In so postulating, I posit two premises: 1) economies in countries with aging and shrinking populations do not grow; and 2) the above notwithstanding, central bankers and the economists that they employ believe they can spur economic growth by maintaining low interest rates. I lit on these two premises while reading Harry Dent Jr.'s new book "The Demographic Cliff". If you google Mr. Dent, you may conclude that he is a crackpot. "You may be right/He may be crazy/But it just may be a lunatic (as opposed to an economist) that we are looking for." And before dismissing premise number one, take a gander at Japan's experience over the past 15 years and keep an eye on present day Europe. One has long suffered from economic stagnation, even deflation and the other is on the verge. (Indeed , my concern is such that I am currently spending several days on the French Riviera helping its economy.) The US is not far behind. All three have aging/shrinking populations. Dent is not alone in his thinking. Read the musings of Stephen Conwill who as president of Milliman of Japan has witnessed deflation first hand and who has issued the following challenge: "Find in history an example of an economy that has combined solid growth with a declining population."

It is Mr. Dent's further contention that a person's peak age of consumption is 46--- a larger abode, college tuition, a second home, a nicer car, etc. With the post World War II Baby Boom ending in 1961, simple math led Dent to conclude that Baby Boomer consumption crested in 2007. The offspring of the Boomers have heretofore reproduced at less than the population replacement rate (1.84 births per woman vs. 2.1 needed to simply replace a population) and even that rate is trending down. Apparently, they do not believe that "People who need people/Are the luckiest people in the world." Or that "children need other children." As Harry puts it, in the US the dyers are outnumbering the buyers. (N.B. In 2012 deaths outnumbered births in the US non-Hispanic white population for the first time in history.) The birth rate in Europe and Japan is even lower, and if you think that China will help spur demand, think of the impact of the "one child rule". Hence, Dent sees years of lessening demand world wide and slow to no growth.

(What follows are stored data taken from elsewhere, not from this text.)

-- pv_equiv track=rewrite | github.com/rahulrajaram/hulista | scripts/write_security_requirements.py | _requirement_name
-- ===== SOURCE A (Python) =====
-- def _normalize_name(name: str) -> str:
--     return name.strip().lower().replace("_", "-").replace(".", "-")
--
-- def _requirement_name(requirement: str) -> str:
--     token = requirement.strip()
--     end = len(token)
--     for marker in ("[", "<", ">", "=", "!", "~", ";", " "):
--         pos = token.find(marker)
--         if pos != -1:
--             end = min(end, pos)
--     return _normalize_name(token[:end])
-- ===== SOURCE B (Python) =====
-- _MARKERS = frozenset("[<>=!~; ")
--
-- def _normalize_name(name: str) -> str:
--     return name.strip().lower().replace("_", "-").replace(".", "-")
--
-- def _requirement_name(requirement: str) -> str:
--     token = requirement.strip()
--     end = len(token)
--     for i, ch in enumerate(token):
--         if ch in _MARKERS:
--             end = i
--             break
--     return _normalize_name(token[:end])
-- ===== Notes on version B (the rewrite author's own statement) =====
-- stated objective: simpler
-- what changed: replaces eight full str.find scans combined with min by a single left-to-right scan that stops at the first marker character (looked up in a frozenset)
import Mathlib
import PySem

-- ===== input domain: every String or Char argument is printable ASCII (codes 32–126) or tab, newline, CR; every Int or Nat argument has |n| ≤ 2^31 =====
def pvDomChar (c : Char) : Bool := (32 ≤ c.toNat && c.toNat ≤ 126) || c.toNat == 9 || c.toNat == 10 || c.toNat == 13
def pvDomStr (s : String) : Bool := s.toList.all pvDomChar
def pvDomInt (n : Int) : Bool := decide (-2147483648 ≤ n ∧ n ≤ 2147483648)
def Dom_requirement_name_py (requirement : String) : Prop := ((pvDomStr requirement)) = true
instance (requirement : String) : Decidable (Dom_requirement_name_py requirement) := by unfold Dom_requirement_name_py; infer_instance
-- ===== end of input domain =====

-- B replaces A's eight full str.find scans combined by min with one left-to-right scan that
-- stops at the first marker character; objective: simpler (single pass), same return value.

-- ===== PORT A =====
-- shared helper: Python _normalize_name (identical in A and B)
def pvNormalize (name : String) : String :=
  PySem.Str.replace (PySem.Str.replace (PySem.Str.lower (PySem.Str.strip name)) "_" "-") "." "-"

def requirement_name_py (requirement : String) : String :=
  let token := PySem.Str.strip requirement
  let e : Int :=
    (["[", "<", ">", "=", "!", "~", ";", " "] : List String).foldl
      (fun e m =>
        let pos := PySem.Str.find token m
        if pos ≠ -1 then min e pos else e)
      (PySem.Str.len token)
  pvNormalize (PySem.Str.slice token none (some e))

-- ===== PORT B =====
def pvMarkerSet : PySem.Set Char := PySem.Set.ofList ['[', '<', '>', '=', '!', '~', ';', ' ']

-- the 'for i, ch in enumerate(token): if ch in _MARKERS: end = i; break' loop
def pvScan (cs : List Char) (i : Nat) (endv : Nat) : Nat :=
  match cs with
  | [] => endv
  | c :: rest => if PySem.Set.contains pvMarkerSet c then i else pvScan rest (i + 1) endv

def requirement_name_py_alt (requirement : String) : String :=
  let token := PySem.Str.strip requirement
  let e : Nat := pvScan token.toList 0 token.toList.length
  pvNormalize (PySem.Str.slice token none (some (e : Int)))

-- ===== PRECONDITION & SPEC =====
def Spec_requirement_name_py (requirement : String) (out : String) : Prop := out = requirement_name_py_alt requirement
instance (requirement : String) (out : String) : Decidable (Spec_requirement_name_py requirement out) := by unfold Spec_requirement_name_py; infer_instance

-- ===== CLAIM (what is proved, stated in full; the proofs are below) =====
def Claim_equal_requirement_name_py : Prop := ∀ (requirement : String), Dom_requirement_name_py requirement → Spec_requirement_name_py requirement (requirement_name_py requirement)

-- ===== LEMMAS AND PROOFS =====

def pvMarkerChars : List Char := ['[', '<', '>', '=', '!', '~', ';', ' ']

theorem pvMarkerSet_eq : pvMarkerSet = pvMarkerChars := by decide

theorem pv_singleton_prefix (m : Char) (t : List Char) : [m] <+: t ↔ t[0]? = some m := by
  cases t with
  | nil => simp
  | cons a u => simp [List.cons_prefix_cons, eq_comm]

theorem pv_singleton_prefix_drop (m : Char) (l : List Char) (i : Nat) :
    [m] <+: l.drop i ↔ l[i]? = some m := by
  rw [pv_singleton_prefix]
  simp

theorem pv_singleton_infix (m : Char) (l : List Char) : [m] <:+: l ↔ m ∈ l := by
  constructor
  · intro h; exact h.mem (by simp)
  · intro h
    obtain ⟨s, t, rfl⟩ := List.append_of_mem h
    exact ⟨s, t, by simp⟩

-- position of the first m in l, when m ∈ l, as a takeWhile length
theorem pv_takeWhile_stop (l : List Char) (m : Char) (hm : m ∈ l) :
    l[(l.takeWhile (fun c => !(c == m))).length]? = some m ∧
      ∀ i < (l.takeWhile (fun c => !(c == m))).length, l[i]? ≠ some m := by
  induction l with
  | nil => simp at hm
  | cons c rest ih =>
    by_cases hc : c = m
    · subst hc; simp
    · have hm' : m ∈ rest := by
        rcases List.mem_cons.mp hm with h | h
        · exact absurd h.symm hc
        · exact h
      obtain ⟨h1, h2⟩ := ih hm'
      refine ⟨by simpa [List.takeWhile_cons, hc] using h1, ?_⟩
      intro i hi
      rw [List.takeWhile_cons] at hi
      simp only [show (!(c == m)) = true by simp [hc], if_true, List.length_cons] at hi
      cases i with
      | zero => simp [hc]
      | succ j =>
        simp only [List.getElem?_cons_succ]
        exact h2 j (by omega)

-- when m does not occur, the m-free prefix is all of l
theorem pv_takeWhile_all (l : List Char) (m : Char) (hm : m ∉ l) :
    l.takeWhile (fun c => !(c == m)) = l := by
  induction l with
  | nil => rfl
  | cons c r ih =>
    simp only [List.mem_cons, not_or] at hm
    have hc : (c == m) = false := beq_eq_false_iff_ne.mpr (fun h => hm.1 h.symm)
    simp [hc, ih hm.2]

-- find of a one-char substring is the length of the maximal m-free prefix, or -1
theorem pv_find_singleton (l : List Char) (m : Char) :
    PySem.Chars.find l [m] =
      if m ∈ l then ((l.takeWhile (fun c => !(c == m))).length : Int) else -1 := by
  by_cases hm : m ∈ l
  · have hinf : [m] <:+: l := (pv_singleton_infix m l).mpr hm
    have h0 : 0 ≤ PySem.Chars.find l [m] := (PySem.Chars.find_nonneg_iff l [m]).mpr hinf
    obtain ⟨hpre, hmin⟩ := PySem.Chars.find_spec h0
    set k := (PySem.Chars.find l [m]).toNat with hk
    set τ := (l.takeWhile (fun c => !(c == m))).length with hτ
    obtain ⟨hτget, hτmin⟩ := pv_takeWhile_stop l m hm
    have hkτ : k = τ := by
      have h1 : k ≤ τ := by
        by_contra hlt
        exact hmin τ (by omega) ((pv_singleton_prefix_drop m l τ).mpr hτget)
      have h2 : τ ≤ k := by
        by_contra hlt
        exact hτmin k (by omega) ((pv_singleton_prefix_drop m l k).mp hpre)
      omega
    have heq : PySem.Chars.find l [m] = (k : Int) := by omega
    rw [heq, hkτ, if_pos hm]
  · have heq : PySem.Chars.find l [m] = -1 :=
      (PySem.Chars.find_eq_neg_one_iff l [m]).mpr (fun h => hm ((pv_singleton_infix m l).mp h))
    rw [heq, if_neg hm]

-- takeWhile of a conjunction
theorem pv_takeWhile_and (l : List Char) (p q : Char → Bool) :
    (l.takeWhile (fun c => p c && q c)).length
      = min (l.takeWhile p).length (l.takeWhile q).length := by
  induction l with
  | nil => simp
  | cons c rest ih =>
    by_cases hp : p c <;> by_cases hq : q c <;> simp [hp, hq, ih]

theorem pv_contains_cons_pred (m : Char) (rest : List Char) :
    (fun c => !((m :: rest).contains c)) = (fun c => !(c == m) && !(rest.contains c)) := by
  funext c; by_cases h : c = m <;> simp [h]

-- A's foldl over any list of single-char markers computes min e (marker-free prefix length)
theorem pv_foldl_min (l : List Char) (ms : List Char) (e : Int) (he : e ≤ (l.length : Int)) :
    ms.foldl
      (fun e m =>
        if PySem.Chars.find l [m] ≠ -1 then min e (PySem.Chars.find l [m]) else e) e
      = min e ((l.takeWhile (fun c => !(ms.contains c))).length : Int) := by
  induction ms generalizing e with
  | nil =>
    have htrue : (l.takeWhile (fun _ => true)) = l := by
      induction l with
      | nil => rfl
      | cons c rest _ => simp
    simpa [htrue] using (min_eq_left he).symm
  | cons m rest ih =>
    simp only [List.foldl_cons]
    have hτle : ∀ p : Char → Bool, (l.takeWhile p).length ≤ l.length :=
      fun p => (List.takeWhile_prefix p).length_le
    have hand : (l.takeWhile (fun c => !((m :: rest).contains c))).length
        = min (l.takeWhile (fun c => !(c == m))).length
              (l.takeWhile (fun c => !(rest.contains c))).length := by
      rw [pv_contains_cons_pred, pv_takeWhile_and]
    by_cases hm : m ∈ l
    · have hfind := pv_find_singleton l m
      rw [if_pos hm] at hfind
      have hcond : ((l.takeWhile (fun c => !(c == m))).length : Int) ≠ -1 := by omega
      rw [hfind, if_pos hcond, ih _ (le_trans (min_le_left _ _) he), hand]
      have h1 := hτle (fun c => !(c == m))
      have h2 := hτle (fun c => !(rest.contains c))
      omega
    · have hfind := pv_find_singleton l m
      rw [if_neg hm] at hfind
      rw [hfind, if_neg (by simp), ih _ he, hand, pv_takeWhile_all l m hm]
      have h2 := hτle (fun c => !(rest.contains c))
      omega

-- B's scan computes the marker-free prefix length
theorem pv_scan_eq (l : List Char) (i d : Nat) :
    pvScan l i d =
      if (l.takeWhile (fun c => !(pvMarkerChars.contains c))).length = l.length then d
      else i + (l.takeWhile (fun c => !(pvMarkerChars.contains c))).length := by
  induction l generalizing i with
  | nil => simp [pvScan]
  | cons c rest ih =>
    have hsc : PySem.Set.contains pvMarkerSet c = pvMarkerChars.contains c := by
      rw [pvMarkerSet_eq]; rfl
    by_cases hc : pvMarkerChars.contains c = true
    · rw [show pvScan (c :: rest) i d = i from by rw [pvScan, hsc, if_pos hc]]
      rw [List.takeWhile_cons]
      simp only [hc, Bool.not_true]
      simp
    · have hcb : pvMarkerChars.contains c = false := by simpa using hc
      rw [show pvScan (c :: rest) i d = pvScan rest (i + 1) d from by
        rw [pvScan, hsc, if_neg hc]]
      rw [ih, List.takeWhile_cons]
      simp only [hcb, Bool.not_false, if_true, List.length_cons]
      split_ifs <;> omega

-- ===== VERDICT (by name: the statement is the Claim_ definition above) =====
theorem requirement_name_py_spec : Claim_equal_requirement_name_py := by
  intro requirement _
  unfold Spec_requirement_name_py
  simp only [requirement_name_py, requirement_name_py_alt]
  generalize PySem.Str.strip requirement = token
  have htwle : (token.toList.takeWhile (fun c => !(pvMarkerChars.contains c))).length
      ≤ token.toList.length := (List.takeWhile_prefix _).length_le
  have hB : pvScan token.toList 0 token.toList.length
      = (token.toList.takeWhile (fun c => !(pvMarkerChars.contains c))).length := by
    rw [pv_scan_eq]; split_ifs with h <;> omega
  have hms : (["[", "<", ">", "=", "!", "~", ";", " "] : List String)
      = pvMarkerChars.map (fun c => String.singleton c) := by decide
  rw [hms, List.foldl_map, hB]
  have hfn : (fun (e : Int) (c : Char) =>
        if PySem.Str.find token (String.singleton c) ≠ -1 then
          min e (PySem.Str.find token (String.singleton c)) else e)
      = (fun (e : Int) (m : Char) =>
        if PySem.Chars.find token.toList [m] ≠ -1 then
          min e (PySem.Chars.find token.toList [m]) else e) := by
    funext e c
    have hsing : (String.singleton c).toList = [c] := by simp
    rw [PySem.Str.find_eq, hsing]
  have hlen : PySem.Str.len token = (token.toList.length : Int) := by simp
  rw [hfn, hlen, pv_foldl_min token.toList pvMarkerChars _ (le_refl _)]
  have hmin : min ((token.toList.length : Nat) : Int)
      (((token.toList.takeWhile (fun c => !(pvMarkerChars.contains c))).length : Nat) : Int)
      = (((token.toList.takeWhile (fun c => !(pvMarkerChars.contains c))).length : Nat) : Int) := by
    omega
  rw [hmin]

So how does this impact my investing? As noted in premise two above, central bankers have unlimited hubris, but limited tools to combat slow growth. They can keep short term interest rates low by fiat (e.g. via the Fed fund rate) and longer term ones low by quantitative easing (e.g. buying bonds and mortgages). Both may have a short term positive impact on the stock market but neither has proven to spur economic growth. As reported this week, despite spending hundreds of billions of dollars to suppress mortgage rates (QE3), new home sales for March were at an annualized rate of 384,000 down from February and downright puny when compared to the 1,400,000 new homes sold in 2005. Last week, the number of existing home sales was reported at an annualized rate of 4.6million compared to 7.25million in 2005. Talk about "nothing there but gloom." I guess Dionne is right, "a room is not a house/And a house is not a home"--- if no one buys it, that is. Yet, despite demonstrated ineffectiveness, we can expect the Fed to keep interest rates low. And as long as interest rates stay low (especially on the 10Year US Treasury Bond) my high yielding, income securities remain a good investment. Holding pat with preferred stocks, utilities, real estate investment trusts and leveraged close end funds seems the right thing to do.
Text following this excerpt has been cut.